HENRI CARTIER-BRESSON

“Osservare lì dove gli altri sanno solo vedere”

“ La mia Leica è letteralmente il prolungamento del mio occhio “


“ Il modo in cui la tengo in mano, stretta sulla fronte, il suo segno quando sposto lo sguardo da una parte all’altra, mi da l’impressione di essere un arbitro in una partita che mi si svolge davanti agli occhi, di cui coglierò l’atmosfera al centesimo di secondo “


Henri Cartier-Bresson



Henri Cartier-Bresson è l’abile demiurgo che dirige con indiscussa maestria il meccanismo che fa del fotografato il fotografabile, regola l’osmosi esistente tra il gesto puramente meccanico di premere il pulsante della macchinetta fotografica, e l’impressione dell’oggetto-soggetto sulla pellicola. La realtà per Cartier-Bresson : “è un diluvio caotico di elementi, in questa realtà, il riconoscimento simultaneo in una frazione di secondo dell’importanza dell’evento così come l’organizzazione precisa delle forme, da a quell’evento la relativa espressione adeguata…”. Nella partita tra il fotografo, ed il tempo fugace e quanto mai effimero se visto dall’obiettivo della fotocamera, per Bresson:
“Siamo spesso troppo passivi davanti a un mondo che si muove e il nostro unico momento di creazione è il 1/25° di secondo in cui pigiamo il pulsante, l’attimo di oscillazione in cui cala la mannaia. Siamo paragonabili ai tiratori che “sparano” una fucilata”.
Cartier Bresson ha girato il mondo impugnando la sua Leica M3 utilizzando quasi esclusivamente la lunghezza focale 50mm, solo in pochi casi ha sostituito tale obiettivo con altre lunghezze focali, tornando però sempre poi all’obiettivo “normale”.
La scelta del fotografo della macchina fotografica, più leggera e meno ingombrante delle reflex o delle macchine a medio formato, ci permette di comprendere il suo modo di rapportarsi, concepire, la fotografia fin dagli inizi: la sua volontà di riportare un punto di vista immediato e quanto più simile alla prospettiva che il nostro occhio ci dona e che la nostra mente è in grado di cogliere con maggiore facilità. Si potrebbe affermare che Bresson scelga quel tipo di obiettivo per donare all’osservatore la possibilità di presenziare alla scena senza averla vissuta fisicamente. : “una foto si vede nella sua totalità, in una volta sola,….la (sua) composizione è una coalizione simultanea, la coordinazione organica di elementi visuali. Non si compone in maniera gratuita, ve ne deve essere una necessità e non si può separare la sostanza dalla forma”

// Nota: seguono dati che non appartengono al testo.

def parse_denom_options_py (denom_options_str : Option String) : Int :=
  match denom_options_str with
  | none => 100000
  | some s =>
    if s = "" then 100000 else
    let raw := PySem.Chars.strip s.toList
    if PySem.Chars.isIn ['&'] raw || PySem.Chars.isIn [','] raw || PySem.Chars.isIn ['/'] raw then
      let parts := (PySem.Chars.splitOn
        (PySem.Chars.replace (PySem.Chars.replace raw ['&'] [',']) ['/'] [',']) [',']).map
          PySem.Chars.strip
      let candidates := parts.foldl (fun acc p =>
        match pyIntFloat? (PySem.Chars.replace (PySem.Chars.replace p ['.'] []) [','] []) with
        | some v => acc ++ [v]
        | none => acc) []
      match PySem.List.max? candidates (fun x => x) with
      | none => 100000
      | some best => if best ≤ 1000 then best * 1000 else best
    else
      match pyIntFloat? (PySem.Chars.replace (PySem.Chars.replace raw ['.'] []) [','] []) with
      | none => 100000
      | some val => if val ≤ 1000 then val * 1000 else val

-- ===== PORT B =====
-- _digits_value's scanning loop (value accumulated while checking, early None on a non-digit)
def pvDigitsGo (q : List Char) (v : Int) : Option Int :=
  match q with
  | [] => some v
  | c :: t => if PySem.Chars.isdigit c then pvDigitsGo t (v * 10 + ((c.toNat : Int) - 48)) else none

-- Source B _digits_value
def pvDigitsValue? (q : List Char) : Option Int :=
  if q = [] then none else pvDigitsGo q 0

-- Source B _to_int
def pvToInt? (p : List Char) : Option Int :=
  let q := PySem.Chars.strip (PySem.Chars.replace (PySem.Chars.replace p ['.'] []) [','] [])
  match q with
  | [] => none
  | c :: t =>
    if c = '+' ∨ c = '-' then
      match pvDigitsValue? t with
      | none => none
      | some v => some (if c = '-' then -v else v)
    else pvDigitsValue? (c :: t)

def parse_denom_options_py_alt (denom_options_str : Option String) : Int :=
  match denom_options_str with
  | none => 100000
  | some s =>
    if s = "" then 100000 else
    let raw := PySem.Chars.strip s.toList
    let parts := (PySem.Chars.splitOn
      (PySem.Chars.replace (PySem.Chars.replace raw ['&'] [',']) ['/'] [',']) [',']).map
        PySem.Chars.strip
    let best := parts.foldl (fun best p =>
      match pvToInt? p with
      | some v => some (match best with | none => v | some b => max b v)
      | none => best) none
    match best with
    | none => 100000
    | some b => if b ≤ 1000 then b * 1000 else b

-- ===== PRECONDITION & SPEC =====
-- Pre_ excludes strings containing e/E/i/I/_ or more than 15 digits: there A's int(float(...))
-- accepts scientific notation, inf spellings (on which int(inf) raises OverflowError, as it does on
-- a digit run large enough to overflow float) or underscore grouping, or rounds to float precision —
-- values B's strict integer parse intentionally does not reproduce (it falls back to the default).
def Pre_parse_denom_options_py (denom_options_str : Option String) : Prop :=
  ((denom_options_str.map (fun s =>
    s.toList.all (fun c => !(c == 'e' || c == 'E' || c == 'i' || c == 'I' || c == '_'))
    && decide (s.toList.countP (fun c => PySem.Chars.isdigit c) ≤ 15))).getD true) = true
instance (denom_options_str : Option String) : Decidable (Pre_parse_denom_options_py denom_options_str) := by
  unfold Pre_parse_denom_options_py; infer_instance

def pvWitness_parse_denom_options_py : Option String := some "100 & 50"

def Spec_parse_denom_options_py (denom_options_str : Option String) (out : Int) : Prop := out = parse_denom_options_py_alt denom_options_str
instance (denom_options_str : Option String) (out : Int) : Decidable (Spec_parse_denom_options_py denom_options_str out) := by unfold Spec_parse_denom_options_py; infer_instance

-- ===== CLAIM (what is proved, stated in full; the proofs are below) =====
def Claim_equal_parse_denom_options_py : Prop := ∀ (denom_options_str : Option String), Dom_parse_denom_options_py denom_options_str → Pre_parse_denom_options_py denom_options_str → Spec_parse_denom_options_py denom_options_str (parse_denom_options_py denom_options_str)

-- ===== LEMMAS AND PROOFS =====

theorem pvDigitsGo_eq (t : List Char) : ∀ v : Int,
    pvDigitsGo t v = if t.all PySem.Chars.isdigit then
      some (t.foldl (fun a c => a * 10 + ((c.toNat : Int) - 48)) v) else none := by
  induction t with
  | nil => intro v; simp [pvDigitsGo]
  | cons c t ih =>
    intro v
    by_cases h : PySem.Chars.isdigit c <;> simp [pvDigitsGo, h, ih]

-- float's digit run on an underscore-free token is just "all digits"
theorem pvUndRun_eq_all (t : List Char) (h : '_' ∉ t) :
    pvUndRun t = t.all PySem.Chars.isdigit := by
  induction t with
  | nil => rfl
  | cons c t ih =>
    have hc : ¬ c = '_' := fun hc => h (hc ▸ List.mem_cons_self)
    have ht : '_' ∉ t := fun hm => h (List.mem_cons_of_mem c hm)
    rw [pvUndRun.eq_def]
    by_cases hd : PySem.Chars.isdigit c
    · simp [hd, ih ht]
    · simp [hd, hc]

theorem pvUndOk_eq (t : List Char) (h : '_' ∉ t) :
    pvUndOk t = (!t.isEmpty && t.all PySem.Chars.isdigit) := by
  cases t with
  | nil => rfl
  | cons c t =>
    have ht : '_' ∉ t := fun hm => h (List.mem_cons_of_mem c hm)
    simp [pvUndOk, pvUndRun_eq_all t ht]

theorem pvFilter_underscore (t : List Char) (h : '_' ∉ t) :
    t.filter (fun c => !(c == '_')) = t := by
  apply List.filter_eq_self.mpr
  intro a ha
  have hne : a ≠ '_' := fun he => h (he ▸ ha)
  simp [hne]

-- characters of strip/replace/splitOn results come from the input (or the inserted separator)
theorem pvStrip_all (P : Char → Prop) (l : List Char) (hl : ∀ y ∈ l, P y) :
    ∀ y ∈ PySem.Chars.strip l, P y := by
  intro y hy
  apply hl
  unfold PySem.Chars.strip PySem.Chars.rstrip PySem.Chars.lstrip at hy
  rw [List.mem_reverse] at hy
  have h1 : List.Sublist
      (List.dropWhile PySem.Chars.isspace ((List.dropWhile PySem.Chars.isspace l).reverse))
      ((List.dropWhile PySem.Chars.isspace l).reverse) := List.dropWhile_sublist _
  have h2 : List.Sublist (List.dropWhile PySem.Chars.isspace l) l := List.dropWhile_sublist _
  exact h2.mem (List.mem_reverse.mp (h1.mem hy))

theorem pvReplaceGo_all (P : Char → Prop) (c : Char) (new : List Char)
    (hn : ∀ y ∈ new, P y) (fuel : Nat) : ∀ (l acc : List Char),
    (∀ y ∈ l, P y) → (∀ y ∈ acc, P y) →
    ∀ y ∈ PySem.Chars.replace.go [c] new fuel l acc, P y := by
  induction fuel with
  | zero =>
    intro l acc hl hacc y hy
    rw [PySem.Chars.replace.go] at hy
    rcases List.mem_append.mp hy with h | h
    · exact hacc y (List.mem_reverse.mp h)
    · exact hl y h
  | succ fuel ih =>
    intro l acc hl hacc y hy
    cases l with
    | nil =>
      rw [PySem.Chars.replace.go] at hy
      · exact hacc y (List.mem_reverse.mp hy)
      · simp
    | cons a t =>
      have hl' : ∀ y ∈ t, P y := fun y hm => hl y (List.mem_cons_of_mem a hm)
      rw [PySem.Chars.replace.go] at hy
      by_cases hpre : [c].isPrefixOf (a :: t) = true
      · rw [if_pos hpre] at hy
        refine ih _ _ (fun y hm => hl y (by simpa using List.mem_of_mem_drop hm)) ?_ y hy
        intro y hm
        rcases List.mem_append.mp hm with h | h
        · exact hn y (List.mem_reverse.mp h)
        · exact hacc y h
      · rw [if_neg hpre] at hy
        refine ih _ _ hl' ?_ y hy
        intro y hm
        rcases List.mem_cons.mp hm with rfl | h
        · exact hl y List.mem_cons_self
        · exact hacc y h

theorem pvReplace_all (P : Char → Prop) (l : List Char) (c : Char) (new : List Char)
    (hn : ∀ y ∈ new, P y) (hl : ∀ y ∈ l, P y) :
    ∀ y ∈ PySem.Chars.replace l [c] new, P y := by
  unfold PySem.Chars.replace
  simpa using pvReplaceGo_all P c new hn l.length l [] hl (by simp)

theorem pvSplitOnGo_all (P : Char → Prop) (c : Char) (fuel : Nat) :
    ∀ (l cur : List Char) (acc : List (List Char)),
    (∀ y ∈ l, P y) → (∀ y ∈ cur, P y) → (∀ q ∈ acc, ∀ y ∈ q, P y) →
    ∀ q ∈ PySem.Chars.splitOn.go [c] fuel l cur acc, ∀ y ∈ q, P y := by
  induction fuel with
  | zero =>
    intro l cur acc hl hcur hacc q hq y hy
    rw [PySem.Chars.splitOn.go] at hq
    rw [List.mem_reverse] at hq
    rcases List.mem_cons.mp hq with rfl | h
    · rcases List.mem_append.mp hy with h | h
      · exact hcur y (List.mem_reverse.mp h)
      · exact hl y h
    · exact hacc q h y hy
  | succ fuel ih =>
    intro l cur acc hl hcur hacc q hq y hy
    cases l with
    | nil =>
      rw [PySem.Chars.splitOn.go] at hq
      · rw [List.mem_reverse] at hq
        rcases List.mem_cons.mp hq with rfl | h
        · exact hcur y (List.mem_reverse.mp hy)
        · exact hacc q h y hy
      · simp
    | cons a t =>
      have hl' : ∀ y ∈ t, P y := fun y hm => hl y (List.mem_cons_of_mem a hm)
      rw [PySem.Chars.splitOn.go] at hq
      by_cases hpre : [c].isPrefixOf (a :: t) = true
      · rw [if_pos hpre] at hq
        refine ih _ _ _ (fun y hm => hl y (by simpa using List.mem_of_mem_drop hm))
          (by simp) ?_ q hq y hy
        intro q hm y hy'
        rcases List.mem_cons.mp hm with rfl | h
        · exact hcur y (List.mem_reverse.mp hy')
        · exact hacc q h y hy'
      · rw [if_neg hpre] at hq
        refine ih _ _ _ hl' ?_ hacc q hq y hy
        intro y hm
        rcases List.mem_cons.mp hm with rfl | h
        · exact hl y List.mem_cons_self
        · exact hcur y h
-- pv_equiv track=rewrite | github.com/pypi-data/pypi-mirror-134 | packages/BioSANS2020/BioSANS2020-0.3.1-py3-none-any.whl/BioSANS2020/model/fileconvert/process_sbml.py | extract_var_func
-- ===== SOURCE A (Python) =====
-- def extract_var_func(ssv):
--     """This function extract the variables from an expression and gives
--     a 2D list containing a comma concatenated string of variable and a
--     string of the expression.
--     Args:
--         ssv : comma concatenated string of variables and expression.
--               example :  "x,y,x*y"
--     Returns:
--         ["comma concatenated variables","expression"] :
--               example : ['x,y', 'x*y']
--     """
--     last_comma = 0
--     oper = {"+", "-", "*", "/", "(", ")"}
--     pvar = 0
--     for xvar in ssv + ")":
--         if xvar == ",":
--             last_comma = pvar
--         elif xvar not in oper:
--             pass
--         else:
--             return [ssv[0:last_comma], ssv[last_comma + 1:]]
--         pvar = pvar + 1
--     return ["", ""]
-- ===== SOURCE B (Python) =====
-- def extract_var_func(ssv):
--     oper = "+-*/()"
--     first_op = len(ssv)
--     for i, c in enumerate(ssv):
--         if c in oper:
--             first_op = i
--             break
--     last_comma = ssv.rfind(",", 0, first_op)
--     if last_comma == -1:
--         last_comma = 0
--     return [ssv[:last_comma], ssv[last_comma + 1:]]
-- ===== Notes on version B (the rewrite author's own statement) =====
-- stated objective: idiomatic
-- what changed: A's single tracking scan over the sentinel-padded string (last_comma updated on the fly, early return at the first operator) is replaced by two standard-library searches: a forward search for the first operator position, then str.rfind for the last comma before it.
import Mathlib
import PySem

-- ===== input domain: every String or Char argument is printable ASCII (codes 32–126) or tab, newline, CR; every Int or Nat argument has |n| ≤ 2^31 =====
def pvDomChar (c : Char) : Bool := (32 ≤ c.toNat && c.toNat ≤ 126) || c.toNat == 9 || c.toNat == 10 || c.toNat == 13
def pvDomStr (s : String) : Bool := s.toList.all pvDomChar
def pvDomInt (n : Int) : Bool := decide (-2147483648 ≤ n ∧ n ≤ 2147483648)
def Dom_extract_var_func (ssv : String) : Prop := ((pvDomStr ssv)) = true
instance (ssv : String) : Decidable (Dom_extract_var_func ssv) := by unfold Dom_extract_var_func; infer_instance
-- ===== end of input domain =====

-- B replaces A's single tracking scan (last_comma updated on the fly, early return at the first
-- operator of the sentinel-padded string) by two library searches: a forward search for the first
-- operator, then str.rfind for the last comma before it (objective: idiomatic).

-- ===== PORT A =====
-- oper = {"+", "-", "*", "/", "(", ")"}
def pvOperA : PySem.Set Char := PySem.Set.ofList ['+', '-', '*', '/', '(', ')']

-- the 'for xvar in ssv + ")"' loop: state (last_comma, pvar); the third branch is the early return
def extract_var_func.loop (ssv : String) : List Char → Int → Int → List String
  | [], _, _ => ["", ""]
  | xvar :: rest, lastComma, pvar =>
    if xvar = ',' then extract_var_func.loop ssv rest pvar (pvar + 1)
    else if ¬ (xvar ∈ pvOperA) then extract_var_func.loop ssv rest lastComma (pvar + 1)
    else [PySem.Str.slice ssv (some 0) (some lastComma),
          PySem.Str.slice ssv (some (lastComma + 1)) none]

def extract_var_func (ssv : String) : List String :=
  extract_var_func.loop ssv (ssv.toList ++ [')']) 0 0

-- ===== PORT B =====
-- oper = "+-*/()"
def pvOperB : List Char := "+-*/()".toList

-- the forward 'for i, c in enumerate(ssv): if c in oper: first_op = i; break' search
def extract_var_func_alt.firstOp : List Char → Int → Int → Int
  | [], _, dflt => dflt
  | c :: rest, i, dflt =>
    if c ∈ pvOperB then i else extract_var_func_alt.firstOp rest (i + 1) dflt

def extract_var_func_alt (ssv : String) : List String :=
  let firstOp := extract_var_func_alt.firstOp ssv.toList 0 (PySem.Str.len ssv)
  let r := PySem.Str.rfindFrom ssv "," 0 (some firstOp)
  let lastComma := if r = -1 then 0 else r
  [PySem.Str.slice ssv none (some lastComma),
   PySem.Str.slice ssv (some (lastComma + 1)) none]

-- ===== PRECONDITION & SPEC =====
def Spec_extract_var_func (ssv : String) (out : List String) : Prop := out = extract_var_func_alt ssv
instance (ssv : String) (out : List String) : Decidable (Spec_extract_var_func ssv out) := by unfold Spec_extract_var_func; infer_instance

-- ===== CLAIM (what is proved, stated in full; the proofs are below) =====
def Claim_equal_extract_var_func : Prop := ∀ (ssv : String), Dom_extract_var_func ssv → Spec_extract_var_func ssv (extract_var_func ssv)

-- ===== LEMMAS AND PROOFS =====

-- proof-side spec: the index of the last ',' in a list — the value both scans converge on
def pvLastComma : List Char → Option Nat
  | [] => none
  | c :: r =>
    match pvLastComma r with
    | some i => some (i + 1)
    | none => if c = ',' then some 0 else none

def pvIsOp (c : Char) : Bool := decide (c ∈ pvOperB)

-- the common result shape (A's return statement)
def pvOut (ssv : String) (lc : Int) : List String :=
  [PySem.Str.slice ssv (some 0) (some lc), PySem.Str.slice ssv (some (lc + 1)) none]

theorem pv_memA_iff (c : Char) : (c ∈ pvOperA) ↔ pvIsOp c = true := by
  simp [pvOperA, pvIsOp, PySem.Set.mem_ofList, pvOperB]

theorem pv_lastComma_append (u : List Char) (x : Char) :
    pvLastComma (u ++ [x]) = if x = ',' then some u.length else pvLastComma u := by
  induction u with
  | nil => simp [pvLastComma]
  | cons c r ih =>
    simp only [List.cons_append, pvLastComma, ih]
    by_cases hx : x = ',' <;> simp [hx]

theorem pv_firstOp_eq (l : List Char) :
    ∀ (iN : Nat) (d : Int),
      extract_var_func_alt.firstOp l (iN : Int) d =
        match l.findIdx? pvIsOp with
        | none => d
        | some j => ((iN + j : Nat) : Int) := by
  induction l with
  | nil => intro iN d; simp [extract_var_func_alt.firstOp]
  | cons c rest ih =>
    intro iN d
    simp only [extract_var_func_alt.firstOp, List.findIdx?_cons]
    by_cases hc : c ∈ pvOperB
    · simp [hc, pvIsOp]
    · have : ((iN : Int) + 1) = ((iN + 1 : Nat) : Int) := by push_cast; ring
      rw [if_neg hc, this, ih]
      simp [pvIsOp, hc]
      cases h : rest.findIdx? pvIsOp
      · simp
      · simp; push_cast; ring

theorem pv_findIdx_append (l : List Char) :
    (l ++ [')']).findIdx? pvIsOp =
      some ((l.findIdx? pvIsOp).getD l.length) := by
  induction l with
  | nil => simp; decide
  | cons c rest ih =>
    simp only [List.cons_append, List.findIdx?_cons, ih]
    by_cases hc : pvIsOp c
    · simp [hc]
    · simp [hc]

theorem pv_prefix_single (u : List Char) (c : Char) :
    [c].isPrefixOf u = true ↔ u.head? = some c := by
  rw [List.isPrefixOf_iff_prefix]
  cases u <;> simp [eq_comm]

theorem pv_go_eq (t : List Char) (k : Nat) :
    PySem.Chars.rfind.go t [','] k =
      match pvLastComma (t.take (k + 1)) with
      | none => -1
      | some i => (i : Int) := by
  induction k with
  | zero =>
    simp only [PySem.Chars.rfind.go]
    cases t with
    | nil => simp [List.isPrefixOf, pvLastComma]
    | cons x r =>
      rw [show ((x :: r).take 1) = [x] by simp]
      by_cases hx : x = ','
      · rw [(pv_prefix_single _ _).mpr (by simp [hx])]
        simp [pvLastComma, hx]
      · have hnp : ¬ ([','].isPrefixOf (x :: r) = true) := by
          rw [pv_prefix_single]; simp
          intro h; exact hx h
        rw [Bool.not_eq_true] at hnp
        rw [hnp]
        simp [pvLastComma, hx]
  | succ k ih =>
    simp only [PySem.Chars.rfind.go, ih]
    have htake : t.take (k + 1 + 1) = t.take (k + 1) ++ t[k + 1]?.toList := List.take_add_one
    cases hg : t[k + 1]? with
    | none =>
      have hdrop : t.drop (k + 1) = [] := by
        have := List.getElem?_eq_none_iff.mp hg
        exact List.drop_eq_nil_of_le this
      simp [htake, hg, hdrop]
    | some c =>
      have hlen : k + 1 < t.length := List.getElem?_eq_some_iff.mp hg |>.choose
      have hdrop : (t.drop (k + 1)).head? = some c := by
        rw [List.head?_drop]; exact hg
      have hlentake : (t.take (k + 1)).length = k + 1 := by
        simp [List.length_take]; omega
      rw [htake, hg]
      simp only [Option.toList_some]
      rw [pv_lastComma_append]
      by_cases hc : c = ','
      · have : [','].isPrefixOf (t.drop (k + 1)) = true := by
          rw [pv_prefix_single, hdrop, hc]
        simp [this, hc, hlentake]
      · have : ¬ [','].isPrefixOf (t.drop (k + 1)) = true := by
          rw [pv_prefix_single, hdrop]
          simp [hc]
        simp [this, hc]

theorem pv_rfind_eq (t : List Char) :
    PySem.Chars.rfind t [','] =
      match pvLastComma t with
      | none => -1
      | some i => (i : Int) := by
  cases t with
  | nil => simp [PySem.Chars.rfind, PySem.Chars.rfind.go, List.isPrefixOf, pvLastComma]
  | cons x r =>
    show PySem.Chars.rfind.go (x :: r) [','] (x :: r).length = _
    have hlen : (x :: r).length = r.length + 1 := by simp
    rw [hlen]
    simp only [PySem.Chars.rfind.go]
    have hdrop : (x :: r).drop (r.length + 1) = [] := by simp
    rw [hdrop]
    have : ([','].isPrefixOf ([] : List Char)) = false := by decide
    rw [this]
    simp only [Bool.false_eq_true, if_false]
    rw [pv_go_eq]
    have : (x :: r).take (r.length + 1) = x :: r := by
      apply List.take_of_length_le; simp
    rw [this]

theorem pv_rfindFrom_eq (l : List Char) (k : Nat) (hk : k ≤ l.length) :
    PySem.Chars.rfindFrom l [','] 0 (some (k : Int)) =
      match pvLastComma (l.take k) with
      | none => -1
      | some i => (i : Int) := by
  simp only [PySem.Chars.rfindFrom]
  have h1 : ¬ ((l.length : Int) < (k : Int)) := by exact_mod_cast not_lt.mpr hk
  have h2 : ¬ ((k : Int) < 0) := by omega
  have h3 : ¬ ((0 : Int) < 0) := by omega
  rw [if_neg h1, if_neg h2, if_neg h3, if_neg h2]
  simp only [Int.toNat_natCast, Int.toNat_zero, List.drop_zero, pv_rfind_eq]
  cases h : pvLastComma (l.take k) with
  | none => simp
  | some i => simp [show ¬ ((i : Int) = -1) by omega]

theorem pv_loopA_eq (ssv : String) :
    ∀ (t : List Char) (lcN pN : Nat),
      extract_var_func.loop ssv t (lcN : Int) (pN : Int) =
        match t.findIdx? pvIsOp with
        | none => ["", ""]
        | some j =>
          pvOut ssv
            (match pvLastComma (t.take j) with
             | none => (lcN : Int)
             | some i => ((pN + i : Nat) : Int)) := by
  intro t
  induction t with
  | nil => intro lcN pN; simp [extract_var_func.loop]
  | cons x rest ih =>
    intro lcN pN
    by_cases hx : x = ','
    · have hxop : pvIsOp x = false := by rw [hx]; decide
      rw [show extract_var_func.loop ssv (x :: rest) (lcN : Int) (pN : Int)
            = extract_var_func.loop ssv rest (pN : Int) ((pN : Int) + 1) by
          simp [extract_var_func.loop, hx]]
      rw [show ((pN : Int) + 1) = ((pN + 1 : Nat) : Int) by push_cast; ring]
      rw [ih pN (pN + 1)]
      rw [List.findIdx?_cons, hxop]
      simp only [Bool.false_eq_true, if_false]
      cases hf : rest.findIdx? pvIsOp with
      | none => simp
      | some j =>
        simp only [Option.map_some]
        rw [show (x :: rest).take (j + 1) = x :: rest.take j by simp]
        rw [hx]
        simp only [pvLastComma]
        cases hl : pvLastComma (rest.take j) with
        | none => simp
        | some i =>
          simp only []
          congr 1
          push_cast; ring
    · by_cases hop : x ∈ pvOperA
      · have hxop : pvIsOp x = true := (pv_memA_iff x).mp hop
        rw [show extract_var_func.loop ssv (x :: rest) (lcN : Int) (pN : Int)
              = pvOut ssv (lcN : Int) by
            simp [extract_var_func.loop, hx, hop, pvOut]]
        rw [List.findIdx?_cons, hxop]
        simp [pvLastComma]
      · have hxop : pvIsOp x = false := by
          rw [← Bool.not_eq_true]; intro h; exact hop ((pv_memA_iff x).mpr h)
        rw [show extract_var_func.loop ssv (x :: rest) (lcN : Int) (pN : Int)
              = extract_var_func.loop ssv rest (lcN : Int) ((pN : Int) + 1) by
            simp [extract_var_func.loop, hx, hop]]
        rw [show ((pN : Int) + 1) = ((pN + 1 : Nat) : Int) by push_cast; ring]
        rw [ih lcN (pN + 1)]
        rw [List.findIdx?_cons, hxop]
        simp only [Bool.false_eq_true, if_false]
        cases hf : rest.findIdx? pvIsOp with
        | none => simp
        | some j =>
          simp only [Option.map_some]
          rw [show (x :: rest).take (j + 1) = x :: rest.take j by simp]
          simp only [pvLastComma, hx]
          cases hl : pvLastComma (rest.take j) with
          | none => simp
          | some i =>
            simp only []
            congr 1
            push_cast; ring

theorem pv_slice_zero (s : String) (b : Option Int) :
    PySem.Str.slice s (some 0) b = PySem.Str.slice s none b := by
  simp [PySem.Str.slice]

-- ===== VERDICT (by name: the statement is the Claim_ definition above) =====
theorem extract_var_func_spec : Claim_equal_extract_var_func := by
  intro ssv _
  unfold Spec_extract_var_func
  -- names for the two searched positions
  set l := ssv.toList with hl
  have hk_le : ∀ j, l.findIdx? pvIsOp = some j → j < l.length := by
    intro j hj
    obtain ⟨h, -⟩ := List.findIdx?_eq_some_iff_getElem.mp hj
    exact h
  -- A's value via the loop characterisation
  have hA : extract_var_func ssv =
      pvOut ssv
        (match pvLastComma (l.take ((l.findIdx? pvIsOp).getD l.length)) with
         | none => (0 : Int)
         | some i => (i : Int)) := by
    show extract_var_func.loop ssv (l ++ [')']) 0 0 = _
    rw [show (0 : Int) = ((0 : Nat) : Int) from rfl]
    rw [pv_loopA_eq ssv (l ++ [')']) 0 0, pv_findIdx_append]
    have htake : (l ++ [')']).take ((l.findIdx? pvIsOp).getD l.length)
        = l.take ((l.findIdx? pvIsOp).getD l.length) := by
      apply List.take_append_of_le_length
      cases hf : l.findIdx? pvIsOp with
      | none => simp
      | some j => simp; exact le_of_lt (hk_le j hf)
    simp only [htake]
    cases hc : pvLastComma (l.take ((l.findIdx? pvIsOp).getD l.length)) <;> simp
  -- B's value via the two library-search characterisations
  have hfop : extract_var_func_alt.firstOp l 0 (PySem.Str.len ssv)
      = (((l.findIdx? pvIsOp).getD l.length : Nat) : Int) := by
    rw [show (0 : Int) = ((0 : Nat) : Int) from rfl, pv_firstOp_eq]
    cases hf : l.findIdx? pvIsOp with
    | none => simp [PySem.Str.len_eq, hl]
    | some j => simp
  have hB : extract_var_func_alt ssv =
      [PySem.Str.slice ssv none
        (some (match pvLastComma (l.take ((l.findIdx? pvIsOp).getD l.length)) with
               | none => (0 : Int)
               | some i => (i : Int))),
       PySem.Str.slice ssv
        (some ((match pvLastComma (l.take ((l.findIdx? pvIsOp).getD l.length)) with
               | none => (0 : Int)
               | some i => (i : Int)) + 1)) none] := by
    simp only [extract_var_func_alt]
    rw [← hl]
    simp only [hfop]
    have hr : PySem.Str.rfindFrom ssv "," 0
        (some (((l.findIdx? pvIsOp).getD l.length : Nat) : Int))
        = match pvLastComma (l.take ((l.findIdx? pvIsOp).getD l.length)) with
          | none => (-1 : Int)
          | some i => (i : Int) := by
      show PySem.Chars.rfindFrom ssv.toList (",".toList) _ _ = _
      rw [show (",".toList) = [','] from rfl, ← hl]
      apply pv_rfindFrom_eq
      cases hf : l.findIdx? pvIsOp with
      | none => simp
      | some j => simp; exact le_of_lt (hk_le j hf)
    rw [hr]
    cases hc : pvLastComma (l.take ((l.findIdx? pvIsOp).getD l.length)) with
    | none => simp
    | some i => simp [show ¬ ((i : Int) = -1) by omega]
  rw [hA, hB, pvOut, pv_slice_zero]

La presenza di Bresson è indelebile, visibile nelle sue foto, palpabile nella creatività dei suoi scatti, così lo ricorda Raymond Depardon:
“È unico. Ha voluto che la sua fotografia fosse diffusa e non rarefatta, che fosse visibile tanto sui giornali quanto nei musei. È fondamentale. E ha inventato un modo di lavorare e di funzionare. Ha imposto lo sguardo e lo statuto del fotografo. Henri ci ha insegnato a essere liberi. Ed è per questo che è riuscito a dare energia alle immagini. Ha privilegiato la strada come spazio nel quale si rivela una società. E ha anche imposto l’obiettivo unico, il 50 mm.
L’avvenire mostrerà che Henri era più politico di quanto non si pensi. Henri Cartier-Bresson ha saputo mantenere una distanza, pur prendendo la sua posizione di fotografo. È questa l’eredità che ci lascia.”

Raymond Depardon, Le Monde, 29 agosto 2004.